From Assam's Eri silk to Banarasi silk, Indian brands that are giving a modern face lift to traditional Silk
Silk Facelift

In the colourful tapestry of India’s rich cultural heritage, silk threads intricately weave tales of tradition, elegance, and opulence. For centuries, silk in India has been revered as more than just a fabric—it embodies the essence of India’s sartorial legacy and artistic finesse. Embarking on India’s very own silk route, one traverses through the annals of history, encountering tales of craftsmanship and trade that have shaped the nation’s identity.

Dating back to antiquity, silk holds a hallowed place in India’s cultural mosaic, with its origins entwined in the fabric of ancient civilizations.

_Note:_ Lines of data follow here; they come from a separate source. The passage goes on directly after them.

-- pv_equiv track=rewrite | github.com/gracieux-dev/AMAZING | src/output_writer.py | validate_hex_format
-- ===== SOURCE A (Python) =====
-- def validate_hex_format(content: str) -> bool:
--     """
--     Valide le format hexadécimal du contenu
--
--     Args:
--         content: Contenu à valider
--
--     Returns:
--         True si le format est valide
--     """
--     lines = content.strip().split('\n')
--     if not lines:
--         return False
--
--     # Vérifier que toutes les lignes ont la même longueur
--     first_line_len = len(lines[0])
--     for line in lines:
--         if len(line) != first_line_len:
--             return False
--
--         # Vérifier que tous les caractères sont hexadécimaux
--         for char in line:
--             if char not in '0123456789ABCDEF':
--                 return False
--
--     return True
-- ===== SOURCE B (Python) =====
-- def validate_hex_format(content: str) -> bool:
--     # Single flat pass: no line splitting. The first newline position w fixes the
--     # line width; newlines must then sit exactly at positions i with i % (w+1) == w,
--     # the total length must be a multiple of w+1 minus one, and every other
--     # character must be a hex digit.
--     s = content.strip()
--     w = s.find('\n')
--     if w == -1:
--         w = len(s)
--     if (len(s) + 1) % (w + 1) != 0:
--         return False
--     return all(c == '\n' if i % (w + 1) == w else c in '0123456789ABCDEF'
--                for i, c in enumerate(s))
-- ===== Notes on version B (the rewrite author's own statement) =====
-- stated objective: alternative
-- what changed: Replaces splitting into lines and the nested per-line/per-char scan by a single flat pass over the stripped string using modular arithmetic: the first newline position fixes the width w, the length must be a multiple of w+1 minus one, newlines must sit exactly at positions congruent to w mod w+1, and all other characters must be hex digits.
import Mathlib
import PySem

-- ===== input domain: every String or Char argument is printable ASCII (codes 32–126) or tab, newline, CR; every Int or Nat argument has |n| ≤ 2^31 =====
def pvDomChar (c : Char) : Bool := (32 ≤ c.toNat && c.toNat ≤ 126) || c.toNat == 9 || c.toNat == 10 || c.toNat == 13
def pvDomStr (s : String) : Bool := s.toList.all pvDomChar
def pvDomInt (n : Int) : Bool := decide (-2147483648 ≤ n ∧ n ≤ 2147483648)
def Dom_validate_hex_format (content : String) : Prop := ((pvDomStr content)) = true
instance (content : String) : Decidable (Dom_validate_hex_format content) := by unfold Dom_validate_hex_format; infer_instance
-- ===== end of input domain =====

-- B replaces A's split-into-lines + nested per-line scan by a single flat pass over the
-- stripped string with modular arithmetic on newline positions (alternative, same cost).

-- ===== PORT A =====
-- the hex alphabet '0123456789ABCDEF'; 'char not in <str>' for a 1-char char is list membership
def pvHexChars : List Char := ['0','1','2','3','4','5','6','7','8','9','A','B','C','D','E','F']

-- A's outer loop: per line, first the length check, then the per-char loop (early exit = List.all)
def pvALoop (lines : List (List Char)) (firstLen : Nat) : Bool :=
  match lines with
  | [] => true
  | line :: rest =>
    if line.length ≠ firstLen then false
    else if line.all (fun c => pvHexChars.contains c) then pvALoop rest firstLen
    else false

def validate_hex_format (content : String) : Bool :=
  let lines := PySem.Chars.splitOn (PySem.Chars.strip content.toList) ['\n']
  match lines with
  | [] => false                              -- 'if not lines: return False'
  | l0 :: rest => pvALoop (l0 :: rest) l0.length

-- ===== PORT B =====
def validate_hex_format_alt (content : String) : Bool :=
  let s := PySem.Chars.strip content.toList
  let w0 := PySem.Chars.find s ['\n']                    -- w = s.find('\n')
  let w : Int := if w0 == -1 then (s.length : Int) else w0   -- if w == -1: w = len(s)
  if PySem.Int.mod ((s.length : Int) + 1) (w + 1) ≠ 0 then false
  else (PySem.List.enumerate s).all
    (fun p => if PySem.Int.mod p.1 (w + 1) == w then p.2 == '\n'
              else pvHexChars.contains p.2)

-- ===== PRECONDITION & SPEC =====
def Spec_validate_hex_format (content : String) (out : Bool) : Prop := out = validate_hex_format_alt content
instance (content : String) (out : Bool) : Decidable (Spec_validate_hex_format content out) := by unfold Spec_validate_hex_format; infer_instance

-- ===== CLAIM (what is proved, stated in full; the proofs are below) =====
def Claim_equal_validate_hex_format : Prop := ∀ (content : String), Dom_validate_hex_format content → Spec_validate_hex_format content (validate_hex_format content)

-- ===== LEMMAS AND PROOFS =====

-- structural version of split-on-'\n' (proof tool only)
def pvSplitNL (pre : List Char) : List Char → List (List Char)
  | [] => [pre]
  | c :: rest => if c = '\n' then pre :: pvSplitNL [] rest else pvSplitNL (pre ++ [c]) rest

theorem pvSplitNL_ne_nil (pre : List Char) (l : List Char) : pvSplitNL pre l ≠ [] := by
  induction l generalizing pre with
  | nil => simp [pvSplitNL]
  | cons c rest ih =>
    simp only [pvSplitNL]
    split
    · simp
    · exact ih _

theorem pvSplitOn_go_eq (l : List Char) : ∀ (fuel : Nat) (cur : List Char) (acc : List (List Char)),
    l.length < fuel →
    PySem.Chars.splitOn.go ['\n'] fuel l cur acc = acc.reverse ++ pvSplitNL cur.reverse l := by
  induction l with
  | nil =>
    intro fuel cur acc h
    match fuel with
    | fuel + 1 =>
      simp [PySem.Chars.splitOn.go, pvSplitNL]
  | cons c rest ih =>
    intro fuel cur acc h
    match fuel with
    | fuel + 1 =>
      rw [PySem.Chars.splitOn.go]
      by_cases hc : c = '\n'
      · subst hc
        have hpre : List.isPrefixOf ['\n'] ('\n' :: rest) = true := by
          simp [List.isPrefixOf]
        simp only [hpre, if_pos, List.length_cons, List.length_nil, List.drop_succ_cons, List.drop_zero]
        rw [ih fuel [] (cur.reverse :: acc) (by simpa using h)]
        simp [pvSplitNL]
      · have hpre : List.isPrefixOf ['\n'] (c :: rest) = false := by
          simp [List.isPrefixOf]; exact fun h' => absurd h'.symm hc
        simp only [hpre]
        rw [if_neg (by simp)]
        rw [ih fuel (c :: cur) acc (by simpa using h)]
        simp [pvSplitNL, hc]

theorem pvSplitOn_eq (cs : List Char) :
    PySem.Chars.splitOn cs ['\n'] = pvSplitNL [] cs := by
  rw [PySem.Chars.splitOn, pvSplitOn_go_eq cs (cs.length + 1) [] [] (by omega)]
  simp

theorem pvSplitNL_join (l : List Char) : ∀ (pre : List Char),
    List.intercalate ['\n'] (pvSplitNL pre l) = pre ++ l := by
  induction l with
  | nil => intro pre; simp [pvSplitNL, List.intercalate]
  | cons c rest ih =>
    intro pre
    simp only [pvSplitNL]
    by_cases hc : c = '\n'
    · subst hc
      rw [if_pos rfl]
      obtain ⟨x, xs, hx⟩ := List.exists_cons_of_ne_nil (pvSplitNL_ne_nil [] rest)
      have hrest := ih []
      rw [hx] at hrest ⊢
      have h2 : List.intercalate ['\n'] (pre :: x :: xs) = pre ++ ['\n'] ++ List.intercalate ['\n'] (x :: xs) := by
        simp [List.intercalate]
      rw [h2, hrest]
      simp
    · rw [if_neg hc, ih]
      simp

theorem pvSplitNL_no_nl (l : List Char) : ∀ (pre : List Char), '\n' ∉ pre →
    ∀ x ∈ pvSplitNL pre l, '\n' ∉ x := by
  induction l with
  | nil => intro pre h x hx; simp [pvSplitNL] at hx; subst hx; exact h
  | cons c rest ih =>
    intro pre h x hx
    simp only [pvSplitNL] at hx
    by_cases hc : c = '\n'
    · rw [if_pos hc] at hx
      rcases List.mem_cons.mp hx with rfl | hx'
      · exact h
      · exact ih [] (by simp) x hx'
    · rw [if_neg hc] at hx
      exact ih (pre ++ [c]) (by simp [h]; exact fun e => hc e.symm) x hx

theorem pvSplitNL_head (l : List Char) : ∀ (pre : List Char),
    (pvSplitNL pre l).head (pvSplitNL_ne_nil pre l) = pre ++ l.takeWhile (fun c => c ≠ '\n') := by
  induction l with
  | nil => intro pre; simp [pvSplitNL]
  | cons c rest ih =>
    intro pre
    by_cases hc : c = '\n'
    · subst hc
      simp [pvSplitNL, List.takeWhile]
    · simp only [pvSplitNL, if_neg hc]
      rw [ih (pre ++ [c])]
      simp [List.takeWhile, hc]

theorem pvFindIdx_eq_takeWhile (cs : List Char) :
    List.findIdx (fun c => c == '\n') cs = (cs.takeWhile (fun c => c ≠ '\n')).length := by
  induction cs with
  | nil => simp
  | cons c rest ih =>
    by_cases hc : c = '\n'
    · subst hc; simp [List.findIdx_cons, List.takeWhile]
    · rw [List.findIdx_cons, show (c == '\n') = false by simp [hc]]
      simp [List.takeWhile, hc, ih]

theorem pvSingletonPrefix (l : List Char) (a : Char) : [a] <+: l ↔ l.head? = some a := by
  constructor
  · rintro ⟨t, rfl⟩; rfl
  · intro h; cases l with
    | nil => simp at h
    | cons x xs => simp at h; subst h; exact ⟨xs, rfl⟩

-- the Int-valued w that B computes is the Nat findIdx of '\n'
theorem pvW_eq (cs : List Char) :
    (if PySem.Chars.find cs ['\n'] == -1 then (cs.length : Int) else PySem.Chars.find cs ['\n'])
      = ((List.findIdx (fun c => c == '\n') cs : Nat) : Int) := by
  by_cases hmem : '\n' ∈ cs
  · have hnn : 0 ≤ PySem.Chars.find cs ['\n'] :=
      (PySem.Chars.find_nonneg_iff cs ['\n']).mpr ((List.singleton_infix_iff '\n' cs).mpr hmem)
    have hne : (PySem.Chars.find cs ['\n'] == -1) = false := by
      simp; omega
    rw [hne, if_neg (by simp)]
    obtain ⟨hpre, hmin⟩ := PySem.Chars.find_spec hnn
    set k := (PySem.Chars.find cs ['\n']).toNat with hk
    have hlen : k < cs.length := by
      by_contra hge
      rw [List.drop_eq_nil_of_le (by omega)] at hpre
      simp at hpre
    have hget : cs[k] = '\n' := by
      have := (pvSingletonPrefix _ _).mp hpre
      rwa [List.head?_drop, List.getElem?_eq_getElem hlen, Option.some.injEq] at this
    have : List.findIdx (fun c => c == '\n') cs = k := by
      rw [List.findIdx_eq hlen]
      refine ⟨by simp [hget], fun j hj => ?_⟩
      have := hmin j hj
      simp only [pvSingletonPrefix] at this
      rw [List.head?_drop, List.getElem?_eq_getElem (by omega)] at this
      simp only [Option.some.injEq] at this
      simp [this]
    rw [this]; omega
  · have h1 : PySem.Chars.find cs ['\n'] = -1 :=
      (PySem.Chars.find_eq_neg_one_iff cs ['\n']).mpr
        (by rw [List.singleton_infix_iff]; exact hmem)
    rw [h1, if_pos (by simp)]
    have : List.findIdx (fun c => c == '\n') cs = cs.length := by
      rw [List.findIdx_eq_length]
      intro x hx; simp; rintro rfl; exact hmem hx
    rw [this]

theorem pvALoop_iff (lines : List (List Char)) (f : Nat) :
    pvALoop lines f = true ↔ ∀ l ∈ lines, l.length = f ∧ ∀ c ∈ l, c ∈ pvHexChars := by
  induction lines with
  | nil => simp [pvALoop]
  | cons line rest ih =>
    simp only [pvALoop]
    by_cases h : line.length = f
    · by_cases hall : ∀ c ∈ line, c ∈ pvHexChars
      · have ha : line.all (fun c => pvHexChars.contains c) = true := by
          simp [List.all_eq_true]; exact fun c hc => hall c hc
        simp [h, ih]
      · simp [h]
        intro hx; exact absurd hx hall
    · simp [h]

-- B's positional condition, Nat level
def pvPos (cs : List Char) (w : Nat) : Prop :=
  (cs.length + 1) % (w + 1) = 0 ∧
  ∀ i (h : i < cs.length), if i % (w + 1) = w then cs[i] = '\n' else cs[i] ∈ pvHexChars

theorem pvNlNotHex : '\n' ∉ pvHexChars := by decide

From the regal courts of dynastic rulers to the bustling markets of ancient trade routes, silk has been a coveted commodity, symbolising prestige and prosperity. The resplendent journey of silk in India unveils a saga of innovation and adaptation, as artisans continually reimagined traditional techniques to suit evolving tastes and trends.

In the contemporary landscape, a new chapter unfolds as visionary brands embark on a transformative journey, bridging the gap between tradition and modernity. Drawing inspiration from the rich tapestry of India’s silk heritage, these brands are redefining the narrative, infusing age-old craftsmanship with contemporary designs. 

Joskai Studio 

‘Joskai’ stands as a distinctive textile emblem within the traditional attire of the Tiwa community in Assam. Sujaya, the creative force behind Joskai, collaborates closely with artisans hailing from the weaving enclave of Saualkuchi in northeastern India. By harnessing the inherent richness of the region’s famed silks such as mulberry and eri, Joskai embarks on a transformative journey, reinterpreting age-old weaves through a contemporary lens.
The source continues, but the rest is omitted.